**YOUR TASK**: Look through the entries below and count the lines with the word "hsplit" in them; give only the number.

**MATERIAL FOR THIS TASK**:
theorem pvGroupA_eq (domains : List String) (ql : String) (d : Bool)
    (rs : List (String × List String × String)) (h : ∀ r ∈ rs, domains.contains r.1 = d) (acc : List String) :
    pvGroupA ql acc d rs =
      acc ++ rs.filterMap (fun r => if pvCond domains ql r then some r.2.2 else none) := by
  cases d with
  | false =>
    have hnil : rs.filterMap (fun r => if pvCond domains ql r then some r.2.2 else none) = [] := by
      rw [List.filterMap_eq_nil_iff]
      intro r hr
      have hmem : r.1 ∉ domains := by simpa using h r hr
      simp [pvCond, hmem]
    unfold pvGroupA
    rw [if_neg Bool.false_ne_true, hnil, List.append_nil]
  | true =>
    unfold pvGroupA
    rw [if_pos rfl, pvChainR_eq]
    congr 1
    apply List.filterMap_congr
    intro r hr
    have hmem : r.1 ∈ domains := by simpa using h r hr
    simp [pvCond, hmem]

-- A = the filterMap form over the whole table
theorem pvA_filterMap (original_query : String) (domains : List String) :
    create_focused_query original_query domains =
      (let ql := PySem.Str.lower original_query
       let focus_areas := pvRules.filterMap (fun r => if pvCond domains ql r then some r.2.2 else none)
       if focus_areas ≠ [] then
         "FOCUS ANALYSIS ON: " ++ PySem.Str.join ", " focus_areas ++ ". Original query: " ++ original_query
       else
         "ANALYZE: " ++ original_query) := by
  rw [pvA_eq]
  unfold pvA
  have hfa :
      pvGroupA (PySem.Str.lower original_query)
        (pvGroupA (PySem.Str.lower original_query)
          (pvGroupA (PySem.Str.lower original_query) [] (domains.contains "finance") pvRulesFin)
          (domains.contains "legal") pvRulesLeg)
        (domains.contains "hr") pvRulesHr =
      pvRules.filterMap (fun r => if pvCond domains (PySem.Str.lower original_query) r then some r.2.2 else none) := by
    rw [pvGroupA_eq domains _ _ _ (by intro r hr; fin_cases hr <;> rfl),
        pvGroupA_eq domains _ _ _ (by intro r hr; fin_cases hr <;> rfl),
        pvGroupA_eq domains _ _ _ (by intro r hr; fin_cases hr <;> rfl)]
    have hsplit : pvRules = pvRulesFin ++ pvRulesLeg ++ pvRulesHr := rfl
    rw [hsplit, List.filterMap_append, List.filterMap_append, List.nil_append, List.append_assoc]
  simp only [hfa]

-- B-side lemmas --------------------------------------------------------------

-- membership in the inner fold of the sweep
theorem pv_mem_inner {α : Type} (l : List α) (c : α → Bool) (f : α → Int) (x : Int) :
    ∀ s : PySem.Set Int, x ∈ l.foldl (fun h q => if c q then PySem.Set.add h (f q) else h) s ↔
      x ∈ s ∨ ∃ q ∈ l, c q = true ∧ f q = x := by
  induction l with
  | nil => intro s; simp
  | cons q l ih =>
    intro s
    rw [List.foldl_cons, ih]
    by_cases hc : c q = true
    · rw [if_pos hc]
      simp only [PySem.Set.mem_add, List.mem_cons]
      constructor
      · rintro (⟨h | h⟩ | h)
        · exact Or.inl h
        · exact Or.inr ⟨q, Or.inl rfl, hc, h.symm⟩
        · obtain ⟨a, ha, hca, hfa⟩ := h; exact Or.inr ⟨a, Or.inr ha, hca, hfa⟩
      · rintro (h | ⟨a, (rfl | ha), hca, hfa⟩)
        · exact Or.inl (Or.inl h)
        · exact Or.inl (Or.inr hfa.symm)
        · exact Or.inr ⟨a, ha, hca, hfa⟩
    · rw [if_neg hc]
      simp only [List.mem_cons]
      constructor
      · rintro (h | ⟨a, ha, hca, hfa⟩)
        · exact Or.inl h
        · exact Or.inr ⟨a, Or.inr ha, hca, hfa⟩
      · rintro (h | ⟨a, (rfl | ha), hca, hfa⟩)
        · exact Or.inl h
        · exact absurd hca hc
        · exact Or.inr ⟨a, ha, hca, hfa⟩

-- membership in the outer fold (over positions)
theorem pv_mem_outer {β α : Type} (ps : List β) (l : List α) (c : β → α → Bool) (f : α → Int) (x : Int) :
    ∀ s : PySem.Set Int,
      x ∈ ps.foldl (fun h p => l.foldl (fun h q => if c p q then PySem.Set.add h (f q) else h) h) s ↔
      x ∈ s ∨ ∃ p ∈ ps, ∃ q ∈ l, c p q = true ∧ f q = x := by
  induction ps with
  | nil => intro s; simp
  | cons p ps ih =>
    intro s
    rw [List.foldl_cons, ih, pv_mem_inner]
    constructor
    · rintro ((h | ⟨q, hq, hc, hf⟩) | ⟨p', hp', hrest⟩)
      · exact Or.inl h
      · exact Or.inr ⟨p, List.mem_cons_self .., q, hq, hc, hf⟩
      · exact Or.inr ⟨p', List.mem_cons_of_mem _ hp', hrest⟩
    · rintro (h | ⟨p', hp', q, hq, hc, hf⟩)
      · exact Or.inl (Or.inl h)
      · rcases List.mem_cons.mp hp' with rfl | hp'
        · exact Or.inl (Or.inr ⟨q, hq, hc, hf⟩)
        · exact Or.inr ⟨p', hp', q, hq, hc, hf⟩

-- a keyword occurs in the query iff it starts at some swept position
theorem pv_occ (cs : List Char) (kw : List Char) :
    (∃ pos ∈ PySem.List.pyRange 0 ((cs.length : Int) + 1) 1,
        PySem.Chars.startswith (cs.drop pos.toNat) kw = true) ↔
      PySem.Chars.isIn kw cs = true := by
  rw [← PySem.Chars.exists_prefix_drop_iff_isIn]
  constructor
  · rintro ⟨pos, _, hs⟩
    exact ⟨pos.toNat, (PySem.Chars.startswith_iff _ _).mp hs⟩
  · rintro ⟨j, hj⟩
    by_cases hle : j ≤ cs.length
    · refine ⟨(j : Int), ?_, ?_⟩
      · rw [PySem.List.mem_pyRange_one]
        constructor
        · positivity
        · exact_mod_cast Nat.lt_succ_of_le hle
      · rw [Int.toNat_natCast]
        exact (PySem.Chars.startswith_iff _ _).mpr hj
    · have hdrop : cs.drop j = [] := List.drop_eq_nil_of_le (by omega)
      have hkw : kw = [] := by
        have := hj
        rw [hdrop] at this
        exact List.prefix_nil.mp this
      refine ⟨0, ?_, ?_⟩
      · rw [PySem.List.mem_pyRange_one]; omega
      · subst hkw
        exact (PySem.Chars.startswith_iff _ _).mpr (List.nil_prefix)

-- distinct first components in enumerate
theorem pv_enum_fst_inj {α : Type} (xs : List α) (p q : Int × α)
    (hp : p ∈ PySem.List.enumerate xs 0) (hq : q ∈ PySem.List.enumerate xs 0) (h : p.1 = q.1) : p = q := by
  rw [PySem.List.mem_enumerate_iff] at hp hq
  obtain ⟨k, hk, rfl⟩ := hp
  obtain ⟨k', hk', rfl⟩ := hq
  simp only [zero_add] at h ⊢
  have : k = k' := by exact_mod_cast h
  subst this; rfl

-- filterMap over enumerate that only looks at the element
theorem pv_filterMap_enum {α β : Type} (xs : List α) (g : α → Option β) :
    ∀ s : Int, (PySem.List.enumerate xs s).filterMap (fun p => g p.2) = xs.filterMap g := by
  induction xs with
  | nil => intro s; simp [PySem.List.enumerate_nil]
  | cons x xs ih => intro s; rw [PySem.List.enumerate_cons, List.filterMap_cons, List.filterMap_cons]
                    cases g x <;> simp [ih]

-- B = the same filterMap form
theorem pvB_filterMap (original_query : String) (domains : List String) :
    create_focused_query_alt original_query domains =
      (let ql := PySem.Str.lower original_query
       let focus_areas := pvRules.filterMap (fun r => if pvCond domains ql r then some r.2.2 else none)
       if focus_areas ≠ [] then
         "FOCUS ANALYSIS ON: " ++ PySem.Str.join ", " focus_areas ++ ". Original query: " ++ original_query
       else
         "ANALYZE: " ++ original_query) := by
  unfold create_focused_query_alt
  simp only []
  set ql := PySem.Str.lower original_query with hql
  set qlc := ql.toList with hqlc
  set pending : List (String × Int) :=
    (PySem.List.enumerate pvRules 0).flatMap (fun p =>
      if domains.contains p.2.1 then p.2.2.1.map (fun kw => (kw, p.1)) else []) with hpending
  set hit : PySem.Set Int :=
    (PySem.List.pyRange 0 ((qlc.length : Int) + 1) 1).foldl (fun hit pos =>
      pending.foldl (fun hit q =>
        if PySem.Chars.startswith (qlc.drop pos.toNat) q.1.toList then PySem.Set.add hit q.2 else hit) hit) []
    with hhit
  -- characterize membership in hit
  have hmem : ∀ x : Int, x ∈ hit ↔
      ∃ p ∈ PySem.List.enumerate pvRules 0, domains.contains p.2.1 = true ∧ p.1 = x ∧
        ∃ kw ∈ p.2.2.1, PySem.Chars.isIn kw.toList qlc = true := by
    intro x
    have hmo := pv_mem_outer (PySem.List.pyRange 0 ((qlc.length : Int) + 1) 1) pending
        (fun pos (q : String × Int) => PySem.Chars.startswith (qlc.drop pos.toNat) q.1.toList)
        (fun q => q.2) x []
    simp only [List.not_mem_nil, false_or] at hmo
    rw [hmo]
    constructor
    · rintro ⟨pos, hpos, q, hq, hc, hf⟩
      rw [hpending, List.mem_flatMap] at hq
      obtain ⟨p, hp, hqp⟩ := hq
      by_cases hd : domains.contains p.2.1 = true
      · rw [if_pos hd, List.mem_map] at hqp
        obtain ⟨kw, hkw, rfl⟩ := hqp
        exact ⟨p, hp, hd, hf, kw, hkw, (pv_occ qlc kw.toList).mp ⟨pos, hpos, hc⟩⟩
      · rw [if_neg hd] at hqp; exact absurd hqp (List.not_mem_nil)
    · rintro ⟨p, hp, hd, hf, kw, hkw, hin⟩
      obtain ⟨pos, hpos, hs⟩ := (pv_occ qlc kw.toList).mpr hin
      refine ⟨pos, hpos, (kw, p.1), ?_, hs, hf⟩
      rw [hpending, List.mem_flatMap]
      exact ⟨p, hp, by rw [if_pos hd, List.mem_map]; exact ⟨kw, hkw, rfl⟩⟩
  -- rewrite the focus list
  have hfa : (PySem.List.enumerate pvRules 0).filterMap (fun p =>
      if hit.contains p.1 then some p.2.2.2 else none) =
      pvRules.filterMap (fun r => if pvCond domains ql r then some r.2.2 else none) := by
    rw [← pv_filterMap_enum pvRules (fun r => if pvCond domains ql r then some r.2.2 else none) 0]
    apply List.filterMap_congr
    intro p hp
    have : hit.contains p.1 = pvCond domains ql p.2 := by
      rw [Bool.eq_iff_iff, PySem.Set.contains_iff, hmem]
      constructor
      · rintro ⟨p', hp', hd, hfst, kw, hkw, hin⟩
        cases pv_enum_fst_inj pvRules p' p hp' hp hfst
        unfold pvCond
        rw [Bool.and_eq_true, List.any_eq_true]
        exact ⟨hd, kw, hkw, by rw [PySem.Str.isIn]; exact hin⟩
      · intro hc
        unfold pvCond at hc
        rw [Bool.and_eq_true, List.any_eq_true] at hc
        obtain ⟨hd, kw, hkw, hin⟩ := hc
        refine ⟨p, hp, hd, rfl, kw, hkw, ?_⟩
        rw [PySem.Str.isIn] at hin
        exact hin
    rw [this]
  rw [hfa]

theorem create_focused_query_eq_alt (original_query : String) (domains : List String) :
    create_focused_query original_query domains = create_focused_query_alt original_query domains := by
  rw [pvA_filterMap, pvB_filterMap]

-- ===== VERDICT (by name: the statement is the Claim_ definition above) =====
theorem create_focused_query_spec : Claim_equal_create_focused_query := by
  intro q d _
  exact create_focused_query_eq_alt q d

**OUTPUT FOR THIS EXERCISE**: 2